Accordingly, in the process of press-fitting the stator core of the stator to the inner circumferential surface of the casing, the effects of the present invention obtained through the above-described solution are as follows.

The hermetic compressor of the present invention includes a compression unit disposed in an inner space of a casing and a transmission unit providing power to compress refrigerant to the compression unit, and the transmission unit includes a stator and a rotor including a stator core and a coil. do. The stator core includes a yoke press-fitted to the inner circumferential surface of the casing, and a plurality of teeth on which coils are wound and spaced apart from each other along the yoke of the stator core. Here, the yoke of the stator core is provided with a slit partially cut and formed on a position corresponding to a slot forming an empty space between a plurality of teeth. That is, when the stator core is press-fitted, a slit is formed on a portion relatively vulnerable to deformation by a slot structure forming an empty space.

Accordingly, in the process in which the stator core of the stator is press-fitted to the inner circumferential surface of the casing, most of the stress acting on the stator core is relieved by deformation generated in the region where the slit is formed.
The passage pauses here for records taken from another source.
-- pv_equiv track=rewrite | github.com/OrderAndCh4oS/filter-out-lowest-value-duplicates | scripts.py | sarcoma
-- ===== SOURCE A (Python) =====
-- def sarcoma(arr):
--     t_v = {}
--     result = []
--     for row in arr:
--         if not t_v.get(row['T']):
--             t_v[row['T']] = (row['V'], len(result))
--             result.append(row)
--             continue
--
--         if row['V'] > t_v[row['T']][0]:
--             t_v[row['T']] = (row['V'], t_v[row['T']][1])
--             result[t_v[row['T']][1]] = row
--
--     return result
-- ===== SOURCE B (Python) =====
-- def sarcoma(arr):
--     keys = list(dict.fromkeys(row['T'] for row in arr))
--     return [max((row for row in arr if row['T'] == t), key=lambda row: row['V'])
--             for t in keys]
-- ===== Notes on version B (the rewrite author's own statement) =====
-- stated objective: alternative
-- what changed: Replaces A's single online pass (dict key to (value, slot index) with in-place result[slot] overwrites) by an offline two-phase algorithm: first collect the distinct T keys in first-appearance order via dict.fromkeys, then for each key independently take max(rows with that key, key=V) over the whole input, which keeps the first maximal row exactly as A does.
import Mathlib
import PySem

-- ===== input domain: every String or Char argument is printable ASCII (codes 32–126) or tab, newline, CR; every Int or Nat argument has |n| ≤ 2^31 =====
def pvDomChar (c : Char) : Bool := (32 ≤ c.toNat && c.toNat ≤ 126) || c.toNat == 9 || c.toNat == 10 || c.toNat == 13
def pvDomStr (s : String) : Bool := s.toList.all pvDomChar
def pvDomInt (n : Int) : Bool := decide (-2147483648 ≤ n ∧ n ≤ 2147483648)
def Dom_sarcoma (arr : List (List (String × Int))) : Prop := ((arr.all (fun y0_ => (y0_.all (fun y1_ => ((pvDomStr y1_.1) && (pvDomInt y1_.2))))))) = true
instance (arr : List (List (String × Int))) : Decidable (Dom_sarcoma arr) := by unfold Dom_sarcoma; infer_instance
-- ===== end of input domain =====

-- B replaces A's single online pass (dict key ↦ (value, slot) with in-place result overwrites)
-- by an offline two-phase algorithm: distinct keys in first-appearance order, then per-key max scan.


-- row['T'] / row['V'] (a row is a Python dict of String keys to Int values);
-- under Pre_ the key is present, so the getD default is never used.
def rowT (row : List (String × Int)) : Int := ((PySem.Dict.mk row).get? "T").getD 0
def rowV (row : List (String × Int)) : Int := ((PySem.Dict.mk row).get? "V").getD 0

-- ===== PORT A =====
-- loop body of A: state = (t_v : key ↦ (best V, slot index), result)
def sarcomaStep (st : PySem.Dict Int (Int × Nat) × List (List (String × Int)))
    (row : List (String × Int)) : PySem.Dict Int (Int × Nat) × List (List (String × Int)) :=
  match st.1.get? (rowT row) with
  | none => (st.1.insert (rowT row) (rowV row, st.2.length), st.2 ++ [row])
  | some p =>
      if p.1 < rowV row then (st.1.insert (rowT row) (rowV row, p.2), st.2.set p.2 row)
      else st

def sarcoma (arr : List (List (String × Int))) : List (List (String × Int)) :=
  (arr.foldl sarcomaStep (PySem.Dict.empty, [])).2

-- ===== PORT B =====
-- max(rows with key t, key=V): Python's max returns the FIRST maximal element = PySem.List.max?
def bestRow (arr : List (List (String × Int))) (t : Int) : List (String × Int) :=
  (PySem.List.max? (arr.filter (fun row => rowT row == t)) rowV).getD []

-- phase 1: list(dict.fromkeys(...)) = PySem.List.dedup; phase 2: per-key max scan
def sarcoma_alt (arr : List (List (String × Int))) : List (List (String × Int)) :=
  (PySem.List.dedup (arr.map rowT)).map (bestRow arr)

-- ===== PRECONDITION & SPEC =====
-- Pre_ excludes exactly the rows on which Python A raises KeyError: a row missing key "T" or key "V".
def Pre_sarcoma (arr : List (List (String × Int))) : Prop :=
  ∀ row ∈ arr, (PySem.Dict.mk row).contains "T" = true ∧ (PySem.Dict.mk row).contains "V" = true
instance (arr : List (List (String × Int))) : Decidable (Pre_sarcoma arr) := by unfold Pre_sarcoma; infer_instance
def pvWitness_sarcoma : (List (List (String × Int))) := [[("T", 1), ("V", 2)], [("T", 1), ("V", 3)]]

def Spec_sarcoma (arr : List (List (String × Int))) (out : List (List (String × Int))) : Prop := out = sarcoma_alt arr
instance (arr : List (List (String × Int))) (out : List (List (String × Int))) : Decidable (Spec_sarcoma arr out) := by unfold Spec_sarcoma; infer_instance

-- ===== CLAIM (what is proved, stated in full; the proofs are below) =====
def Claim_equal_sarcoma : Prop := ∀ (arr : List (List (String × Int))), Dom_sarcoma arr → Pre_sarcoma arr → Spec_sarcoma arr (sarcoma arr)

-- ===== LEMMAS AND PROOFS =====

-- keys of a prefix, in first-appearance order
def keysOf (p : List (List (String × Int))) : List Int := PySem.List.dedup (p.map rowT)

lemma mem_keysOf (p : List (List (String × Int))) (t : Int) :
    t ∈ keysOf p ↔ t ∈ p.map rowT := by
  simp [keysOf, PySem.List.dedup, PySem.Set.mem_ofList]

lemma keysOf_append (p : List (List (String × Int))) (r : List (String × Int)) :
    keysOf (p ++ [r]) = if rowT r ∈ keysOf p then keysOf p else keysOf p ++ [rowT r] := by
  simp only [keysOf, List.map_append, List.map_cons, List.map_nil, PySem.List.dedup,
    PySem.Set.ofList, List.foldl_append, List.foldl_cons, List.foldl_nil, PySem.Set.add,
    PySem.Set.contains]
  simp

lemma max?_append_singleton {α κ : Type} [LT κ] [DecidableLT κ]
    (l : List α) (key : α → κ) (x : α) :
    PySem.List.max? (l ++ [x]) key =
      match PySem.List.max? l key with
      | none => some x
      | some m => if key m < key x then some x else some m := by
  simp only [PySem.List.max?, List.foldl_append, List.foldl_cons, List.foldl_nil]
  rfl

lemma bestRow_append_of_ne (p : List (List (String × Int))) (r : List (String × Int))
    (t : Int) (h : t ≠ rowT r) : bestRow (p ++ [r]) t = bestRow p t := by
  have : (fun row => rowT row == t) r = false := by simp [Ne.symm h]
  simp [bestRow, List.filter_append, this]

lemma max?_keysOf (p : List (List (String × Int))) (t : Int) (h : t ∈ keysOf p) :
    PySem.List.max? (p.filter (fun row => rowT row == t)) rowV = some (bestRow p t) := by
  rw [mem_keysOf] at h
  obtain ⟨row, hrow, hT⟩ := List.mem_map.mp h
  cases hmax : PySem.List.max? (p.filter (fun row => rowT row == t)) rowV with
  | none =>
      have := (PySem.List.max?_eq_none_iff _ _).mp hmax
      have : row ∈ (p.filter (fun row => rowT row == t)) := by
        simp [List.mem_filter, hrow, hT]
      simp_all
  | some m => simp [bestRow, hmax]

lemma bestRow_append_self (p : List (List (String × Int))) (r : List (String × Int))
    (h : rowT r ∈ keysOf p) :
    bestRow (p ++ [r]) (rowT r) =
      if rowV (bestRow p (rowT r)) < rowV r then r else bestRow p (rowT r) := by
  have hf : (fun row => rowT row == rowT r) r = true := by simp
  unfold bestRow
  rw [List.filter_append, List.filter_cons, if_pos hf, List.filter_nil,
    max?_append_singleton, max?_keysOf p _ h]
  by_cases hv : rowV (bestRow p (rowT r)) < rowV r <;> simp [hv]

lemma bestRow_append_self_new (p : List (List (String × Int))) (r : List (String × Int))
    (h : rowT r ∉ keysOf p) : bestRow (p ++ [r]) (rowT r) = r := by
  have hnil : p.filter (fun row => rowT row == rowT r) = [] := by
    apply List.filter_eq_nil_iff.mpr
    intro a ha hb
    exact h ((mem_keysOf p (rowT r)).mpr (List.mem_map.mpr ⟨a, ha, by simpa using hb⟩))
  have hf : (fun row => rowT row == rowT r) r = true := by simp
  unfold bestRow
  rw [List.filter_append, List.filter_cons, if_pos hf, List.filter_nil, hnil]
  simp [PySem.List.max?]

-- the invariant: A's state after a prefix p is B's two phases applied to p
def SInv (p : List (List (String × Int)))
    (st : PySem.Dict Int (Int × Nat) × List (List (String × Int))) : Prop :=
  st.2 = (keysOf p).map (bestRow p) ∧
  ∀ t : Int, st.1.get? t =
    if t ∈ keysOf p then some (rowV (bestRow p t), (keysOf p).idxOf t) else none

lemma inv_step (p : List (List (String × Int))) (r : List (String × Int))
    (st : PySem.Dict Int (Int × Nat) × List (List (String × Int)))
    (h : SInv p st) : SInv (p ++ [r]) (sarcomaStep st r) := by
  obtain ⟨h1, h2⟩ := h
  have hnd : (keysOf p).Nodup := PySem.List.nodup_dedup _
  by_cases hm : rowT r ∈ keysOf p
  · -- key already seen
    have hk' : keysOf (p ++ [r]) = keysOf p := by rw [keysOf_append, if_pos hm]
    have htv := h2 (rowT r)
    rw [if_pos hm] at htv
    by_cases hv : rowV (bestRow p (rowT r)) < rowV r
    · -- strict improvement: A overwrites slot idxOf (rowT r)
      have hstep : sarcomaStep st r =
          (st.1.insert (rowT r) (rowV r, (keysOf p).idxOf (rowT r)),
           st.2.set ((keysOf p).idxOf (rowT r)) r) := by
        simp [sarcomaStep, htv, hv]
      rw [hstep]
      constructor
      · -- result component
        rw [hk']
        have hlt : (keysOf p).idxOf (rowT r) < (keysOf p).length :=
          List.idxOf_lt_length_of_mem hm
        apply List.ext_getElem
        · simp [h1]
        · intro i hi1 hi2
          rw [List.getElem_set]
          by_cases hij : (keysOf p).idxOf (rowT r) = i
          · subst hij
            rw [if_pos rfl]
            have : (keysOf p)[(keysOf p).idxOf (rowT r)] = rowT r := List.getElem_idxOf hlt
            rw [List.getElem_map, this, bestRow_append_self p r hm, if_pos hv]
          · have hne : (keysOf p)[i]'(by simpa using hi2) ≠ rowT r := by
              intro he
              apply hij
              have : (keysOf p)[i]'(by simpa using hi2) = (keysOf p)[(keysOf p).idxOf (rowT r)] := by
                rw [he]; exact (List.getElem_idxOf hlt).symm
              exact ((List.Nodup.getElem_inj_iff hnd).mp this).symm
            rw [if_neg hij]
            simp only [h1, List.getElem_map]
            rw [bestRow_append_of_ne p r _ hne]
      · -- dict component
        intro t
        rw [hk']
        by_cases ht : t = rowT r
        · subst ht
          rw [PySem.Dict.get?_insert_self, if_pos hm, bestRow_append_self p r hm, if_pos hv]
        · rw [PySem.Dict.get?_insert_of_ne _ _ ht, h2 t]
          by_cases htm : t ∈ keysOf p
          · rw [if_pos htm, if_pos htm, bestRow_append_of_ne p r _ ht]
          · rw [if_neg htm, if_neg htm]
    · -- no improvement: state unchanged
      have hstep : sarcomaStep st r = st := by
        simp [sarcomaStep, htv, hv]
      rw [hstep]
      constructor
      · rw [hk', h1]
        apply List.map_congr_left
        intro t htm
        by_cases ht : t = rowT r
        · subst ht
          rw [bestRow_append_self p r hm, if_neg hv]
        · rw [bestRow_append_of_ne p r _ ht]
      · intro t
        rw [hk', h2 t]
        by_cases htm : t ∈ keysOf p
        · rw [if_pos htm, if_pos htm]
          by_cases ht : t = rowT r
          · subst ht
            rw [bestRow_append_self p r hm, if_neg hv]
          · rw [bestRow_append_of_ne p r _ ht]
        · rw [if_neg htm, if_neg htm]
  · -- new key: A appends
    have hk' : keysOf (p ++ [r]) = keysOf p ++ [rowT r] := by rw [keysOf_append, if_neg hm]
    have htv := h2 (rowT r)
    rw [if_neg hm] at htv
    have hstep : sarcomaStep st r =
        (st.1.insert (rowT r) (rowV r, st.2.length), st.2 ++ [r]) := by
      simp [sarcomaStep, htv]
    rw [hstep]
    have hlen : st.2.length = (keysOf p).length := by rw [h1, List.length_map]
    have hmapeq : (keysOf p).map (bestRow (p ++ [r])) = (keysOf p).map (bestRow p) := by
      apply List.map_congr_left
      intro t htm
      have ht : t ≠ rowT r := fun he => hm (he ▸ htm)
      exact bestRow_append_of_ne p r _ ht
    constructor
    · rw [hk', List.map_append, hmapeq, ← h1, List.map_cons, List.map_nil,
        bestRow_append_self_new p r hm]
    · intro t
      rw [hk']
      by_cases ht : t = rowT r
      · subst ht
        rw [PySem.Dict.get?_insert_self,
          if_pos (List.mem_append.mpr (Or.inr (List.mem_singleton.mpr rfl))),
          bestRow_append_self_new p r hm]
        have : (keysOf p ++ [rowT r]).idxOf (rowT r) = (keysOf p).length := by
          simp [List.idxOf_append, hm]
        rw [this, hlen]
      · rw [PySem.Dict.get?_insert_of_ne _ _ ht, h2 t]
        have hmem : t ∈ keysOf p ++ [rowT r] ↔ t ∈ keysOf p := by
          simp [List.mem_append, ht]
        by_cases htm : t ∈ keysOf p
        · rw [if_pos htm, if_pos (hmem.mpr htm), bestRow_append_of_ne p r _ ht,
            List.idxOf_append_of_mem htm]
        · rw [if_neg htm, if_neg (fun hc => htm (hmem.mp hc))]

lemma inv_foldl (arr : List (List (String × Int))) :
    SInv arr (arr.foldl sarcomaStep (PySem.Dict.empty, [])) := by
  induction arr using List.reverseRecOn with
  | nil =>
      refine ⟨rfl, fun t => ?_⟩
      simp [keysOf, PySem.List.dedup, PySem.Set.ofList, PySem.Dict.get?_empty]
  | append_singleton p r ih =>
      rw [List.foldl_append, List.foldl_cons, List.foldl_nil]
      exact inv_step p r _ ih

-- ===== VERDICT (by name: the statement is the Claim_ definition above) =====
theorem sarcoma_spec : Claim_equal_sarcoma := by
  intro arr _ _
  unfold Spec_sarcoma sarcoma sarcoma_alt
  exact (inv_foldl arr).1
That is, most of the main structures of the stator core except for the deformation in the peripheral area where the slits are formed can be maintained as they are without causing deformation. As a result, it is possible to reduce high-frequency noise and vibration due to stator deformation by minimizing the deformation occurring in the process of press-fitting the stator core to the inner circumferential surface of the casing, and to improve the performance of the hermetic compressor by reducing the loss of the transmission part. have.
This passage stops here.